**Work instructions**
Range to reproduce from the entries below: the line with "def pvDomChar (c", the line with "match fuel with", and every line in between. Give them exactly and give nothing else.

BEGIN Input data

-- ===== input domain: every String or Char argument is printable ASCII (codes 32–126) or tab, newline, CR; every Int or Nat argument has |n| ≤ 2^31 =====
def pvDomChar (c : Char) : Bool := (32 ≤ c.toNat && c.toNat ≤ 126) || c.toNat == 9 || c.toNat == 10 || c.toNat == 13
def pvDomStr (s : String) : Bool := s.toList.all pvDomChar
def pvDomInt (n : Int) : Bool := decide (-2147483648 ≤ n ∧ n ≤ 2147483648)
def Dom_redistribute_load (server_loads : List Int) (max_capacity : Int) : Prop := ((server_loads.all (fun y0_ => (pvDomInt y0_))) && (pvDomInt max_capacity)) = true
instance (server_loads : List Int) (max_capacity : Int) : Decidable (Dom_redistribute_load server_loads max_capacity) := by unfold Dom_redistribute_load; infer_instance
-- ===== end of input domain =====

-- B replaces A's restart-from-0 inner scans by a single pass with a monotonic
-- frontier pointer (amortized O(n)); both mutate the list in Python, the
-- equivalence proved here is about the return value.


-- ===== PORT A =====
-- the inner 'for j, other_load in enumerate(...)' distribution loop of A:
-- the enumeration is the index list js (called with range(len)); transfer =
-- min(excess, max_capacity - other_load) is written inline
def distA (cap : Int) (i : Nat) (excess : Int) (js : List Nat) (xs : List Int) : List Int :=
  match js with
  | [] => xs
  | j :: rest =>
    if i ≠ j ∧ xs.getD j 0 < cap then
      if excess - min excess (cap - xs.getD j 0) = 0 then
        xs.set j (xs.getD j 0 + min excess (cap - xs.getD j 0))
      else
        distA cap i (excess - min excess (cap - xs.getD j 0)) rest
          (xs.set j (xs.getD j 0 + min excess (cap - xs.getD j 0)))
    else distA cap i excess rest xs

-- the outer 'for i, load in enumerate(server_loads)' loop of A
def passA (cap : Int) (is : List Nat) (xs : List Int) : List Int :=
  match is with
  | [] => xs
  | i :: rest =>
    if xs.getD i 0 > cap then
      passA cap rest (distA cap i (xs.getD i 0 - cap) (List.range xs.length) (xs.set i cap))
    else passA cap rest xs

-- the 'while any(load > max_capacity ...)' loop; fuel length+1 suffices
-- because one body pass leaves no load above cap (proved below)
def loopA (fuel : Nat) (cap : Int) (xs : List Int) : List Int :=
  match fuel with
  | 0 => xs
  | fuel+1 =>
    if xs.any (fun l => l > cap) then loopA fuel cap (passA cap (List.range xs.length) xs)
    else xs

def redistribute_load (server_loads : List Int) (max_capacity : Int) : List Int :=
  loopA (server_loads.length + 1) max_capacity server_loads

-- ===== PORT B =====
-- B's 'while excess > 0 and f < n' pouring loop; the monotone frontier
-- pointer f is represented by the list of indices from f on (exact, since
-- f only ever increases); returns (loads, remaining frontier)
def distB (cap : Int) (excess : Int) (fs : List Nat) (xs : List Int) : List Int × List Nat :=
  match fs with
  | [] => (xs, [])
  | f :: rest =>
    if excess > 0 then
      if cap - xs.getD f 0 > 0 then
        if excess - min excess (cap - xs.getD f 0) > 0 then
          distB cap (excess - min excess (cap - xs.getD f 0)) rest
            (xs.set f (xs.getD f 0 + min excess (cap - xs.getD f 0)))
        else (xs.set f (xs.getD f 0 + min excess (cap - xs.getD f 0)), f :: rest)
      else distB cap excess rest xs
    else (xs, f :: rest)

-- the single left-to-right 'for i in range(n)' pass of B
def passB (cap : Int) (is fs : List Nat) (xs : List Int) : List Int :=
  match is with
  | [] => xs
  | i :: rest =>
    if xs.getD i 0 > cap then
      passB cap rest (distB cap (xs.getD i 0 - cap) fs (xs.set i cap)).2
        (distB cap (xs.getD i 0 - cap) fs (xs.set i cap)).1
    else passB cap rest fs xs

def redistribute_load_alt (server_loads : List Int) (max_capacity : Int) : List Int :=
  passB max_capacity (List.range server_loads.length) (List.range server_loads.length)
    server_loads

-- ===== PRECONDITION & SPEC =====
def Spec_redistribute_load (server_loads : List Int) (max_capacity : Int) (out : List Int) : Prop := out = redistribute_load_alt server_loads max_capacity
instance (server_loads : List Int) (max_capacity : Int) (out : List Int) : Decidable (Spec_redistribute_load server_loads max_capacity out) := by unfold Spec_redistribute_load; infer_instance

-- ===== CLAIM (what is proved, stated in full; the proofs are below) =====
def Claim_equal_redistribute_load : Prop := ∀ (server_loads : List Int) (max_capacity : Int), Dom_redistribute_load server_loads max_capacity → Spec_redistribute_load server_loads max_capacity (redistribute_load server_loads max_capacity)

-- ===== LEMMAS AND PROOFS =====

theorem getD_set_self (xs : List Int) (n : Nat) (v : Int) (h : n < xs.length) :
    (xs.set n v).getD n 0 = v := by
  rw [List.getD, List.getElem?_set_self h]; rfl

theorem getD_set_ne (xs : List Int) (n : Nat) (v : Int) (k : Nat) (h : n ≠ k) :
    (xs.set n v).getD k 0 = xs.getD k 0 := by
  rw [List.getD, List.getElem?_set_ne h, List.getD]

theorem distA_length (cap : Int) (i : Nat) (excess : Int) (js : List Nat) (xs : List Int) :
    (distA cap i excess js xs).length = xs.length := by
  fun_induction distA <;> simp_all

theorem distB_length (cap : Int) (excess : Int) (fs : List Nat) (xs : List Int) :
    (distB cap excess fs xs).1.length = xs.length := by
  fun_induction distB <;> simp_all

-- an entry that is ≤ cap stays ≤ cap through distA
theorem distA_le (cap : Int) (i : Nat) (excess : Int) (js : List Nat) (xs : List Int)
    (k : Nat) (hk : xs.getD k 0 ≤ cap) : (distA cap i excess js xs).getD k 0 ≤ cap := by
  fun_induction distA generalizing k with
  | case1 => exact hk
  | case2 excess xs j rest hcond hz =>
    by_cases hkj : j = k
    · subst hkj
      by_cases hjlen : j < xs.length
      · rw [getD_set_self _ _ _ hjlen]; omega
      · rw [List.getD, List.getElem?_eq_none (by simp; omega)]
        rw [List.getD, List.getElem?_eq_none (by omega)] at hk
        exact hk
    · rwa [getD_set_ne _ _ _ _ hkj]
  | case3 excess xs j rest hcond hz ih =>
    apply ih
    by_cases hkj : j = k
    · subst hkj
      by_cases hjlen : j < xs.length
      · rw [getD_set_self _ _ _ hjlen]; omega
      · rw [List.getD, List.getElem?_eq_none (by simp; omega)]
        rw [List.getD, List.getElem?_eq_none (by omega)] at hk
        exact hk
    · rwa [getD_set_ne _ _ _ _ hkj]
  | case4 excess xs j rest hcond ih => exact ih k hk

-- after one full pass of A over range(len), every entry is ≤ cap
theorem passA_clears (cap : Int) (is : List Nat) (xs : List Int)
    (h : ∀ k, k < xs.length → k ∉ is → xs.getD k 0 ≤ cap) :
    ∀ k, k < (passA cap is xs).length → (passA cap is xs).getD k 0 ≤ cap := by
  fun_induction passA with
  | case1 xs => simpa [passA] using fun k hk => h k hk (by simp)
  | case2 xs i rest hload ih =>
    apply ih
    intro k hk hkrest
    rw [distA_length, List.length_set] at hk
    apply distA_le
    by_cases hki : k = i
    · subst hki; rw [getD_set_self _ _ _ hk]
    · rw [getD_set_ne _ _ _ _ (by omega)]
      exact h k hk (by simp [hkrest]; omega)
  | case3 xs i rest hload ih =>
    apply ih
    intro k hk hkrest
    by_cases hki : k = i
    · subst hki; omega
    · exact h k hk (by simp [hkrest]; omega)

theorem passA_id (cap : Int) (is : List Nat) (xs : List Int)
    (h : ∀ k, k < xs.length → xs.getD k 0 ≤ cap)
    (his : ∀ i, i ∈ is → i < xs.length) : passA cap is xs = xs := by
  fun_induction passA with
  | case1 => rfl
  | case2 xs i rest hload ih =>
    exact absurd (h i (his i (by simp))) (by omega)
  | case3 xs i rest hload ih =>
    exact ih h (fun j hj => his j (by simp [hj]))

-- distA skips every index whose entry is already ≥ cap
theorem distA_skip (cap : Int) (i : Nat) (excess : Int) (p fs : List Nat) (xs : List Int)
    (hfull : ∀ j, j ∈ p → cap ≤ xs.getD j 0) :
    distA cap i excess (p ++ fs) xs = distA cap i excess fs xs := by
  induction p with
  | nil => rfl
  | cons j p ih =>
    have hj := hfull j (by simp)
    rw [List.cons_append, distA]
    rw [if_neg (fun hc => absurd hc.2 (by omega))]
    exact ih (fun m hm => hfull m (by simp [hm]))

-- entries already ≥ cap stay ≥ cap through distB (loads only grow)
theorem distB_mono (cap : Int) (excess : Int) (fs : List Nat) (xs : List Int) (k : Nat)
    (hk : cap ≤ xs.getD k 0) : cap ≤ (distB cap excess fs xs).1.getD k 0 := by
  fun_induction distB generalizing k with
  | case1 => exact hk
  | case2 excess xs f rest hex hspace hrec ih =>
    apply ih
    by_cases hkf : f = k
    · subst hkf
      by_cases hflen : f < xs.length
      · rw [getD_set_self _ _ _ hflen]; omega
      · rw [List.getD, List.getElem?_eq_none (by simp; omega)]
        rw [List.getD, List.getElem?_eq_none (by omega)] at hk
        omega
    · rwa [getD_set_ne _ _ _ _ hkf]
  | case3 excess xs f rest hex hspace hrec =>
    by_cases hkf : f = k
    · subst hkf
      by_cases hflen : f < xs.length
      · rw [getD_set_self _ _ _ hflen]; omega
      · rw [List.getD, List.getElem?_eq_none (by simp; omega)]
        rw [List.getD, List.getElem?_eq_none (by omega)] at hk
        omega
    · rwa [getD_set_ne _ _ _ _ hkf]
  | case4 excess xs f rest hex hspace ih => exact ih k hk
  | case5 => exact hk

END Input data

**Your response**
def pvDomChar (c : Char) : Bool := (32 ≤ c.toNat && c.toNat ≤ 126) || c.toNat == 9 || c.toNat == 10 || c.toNat == 13
def pvDomStr (s : String) : Bool := s.toList.all pvDomChar
def pvDomInt (n : Int) : Bool := decide (-2147483648 ≤ n ∧ n ≤ 2147483648)
def Dom_redistribute_load (server_loads : List Int) (max_capacity : Int) : Prop := ((server_loads.all (fun y0_ => (pvDomInt y0_))) && (pvDomInt max_capacity)) = true
instance (server_loads : List Int) (max_capacity : Int) : Decidable (Dom_redistribute_load server_loads max_capacity) := by unfold Dom_redistribute_load; infer_instance
-- ===== end of input domain =====

-- B replaces A's restart-from-0 inner scans by a single pass with a monotonic
-- frontier pointer (amortized O(n)); both mutate the list in Python, the
-- equivalence proved here is about the return value.


-- ===== PORT A =====
-- the inner 'for j, other_load in enumerate(...)' distribution loop of A:
-- the enumeration is the index list js (called with range(len)); transfer =
-- min(excess, max_capacity - other_load) is written inline
def distA (cap : Int) (i : Nat) (excess : Int) (js : List Nat) (xs : List Int) : List Int :=
  match js with
  | [] => xs
  | j :: rest =>
    if i ≠ j ∧ xs.getD j 0 < cap then
      if excess - min excess (cap - xs.getD j 0) = 0 then
        xs.set j (xs.getD j 0 + min excess (cap - xs.getD j 0))
      else
        distA cap i (excess - min excess (cap - xs.getD j 0)) rest
          (xs.set j (xs.getD j 0 + min excess (cap - xs.getD j 0)))
    else distA cap i excess rest xs

-- the outer 'for i, load in enumerate(server_loads)' loop of A
def passA (cap : Int) (is : List Nat) (xs : List Int) : List Int :=
  match is with
  | [] => xs
  | i :: rest =>
    if xs.getD i 0 > cap then
      passA cap rest (distA cap i (xs.getD i 0 - cap) (List.range xs.length) (xs.set i cap))
    else passA cap rest xs

-- the 'while any(load > max_capacity ...)' loop; fuel length+1 suffices
-- because one body pass leaves no load above cap (proved below)
def loopA (fuel : Nat) (cap : Int) (xs : List Int) : List Int :=
  match fuel with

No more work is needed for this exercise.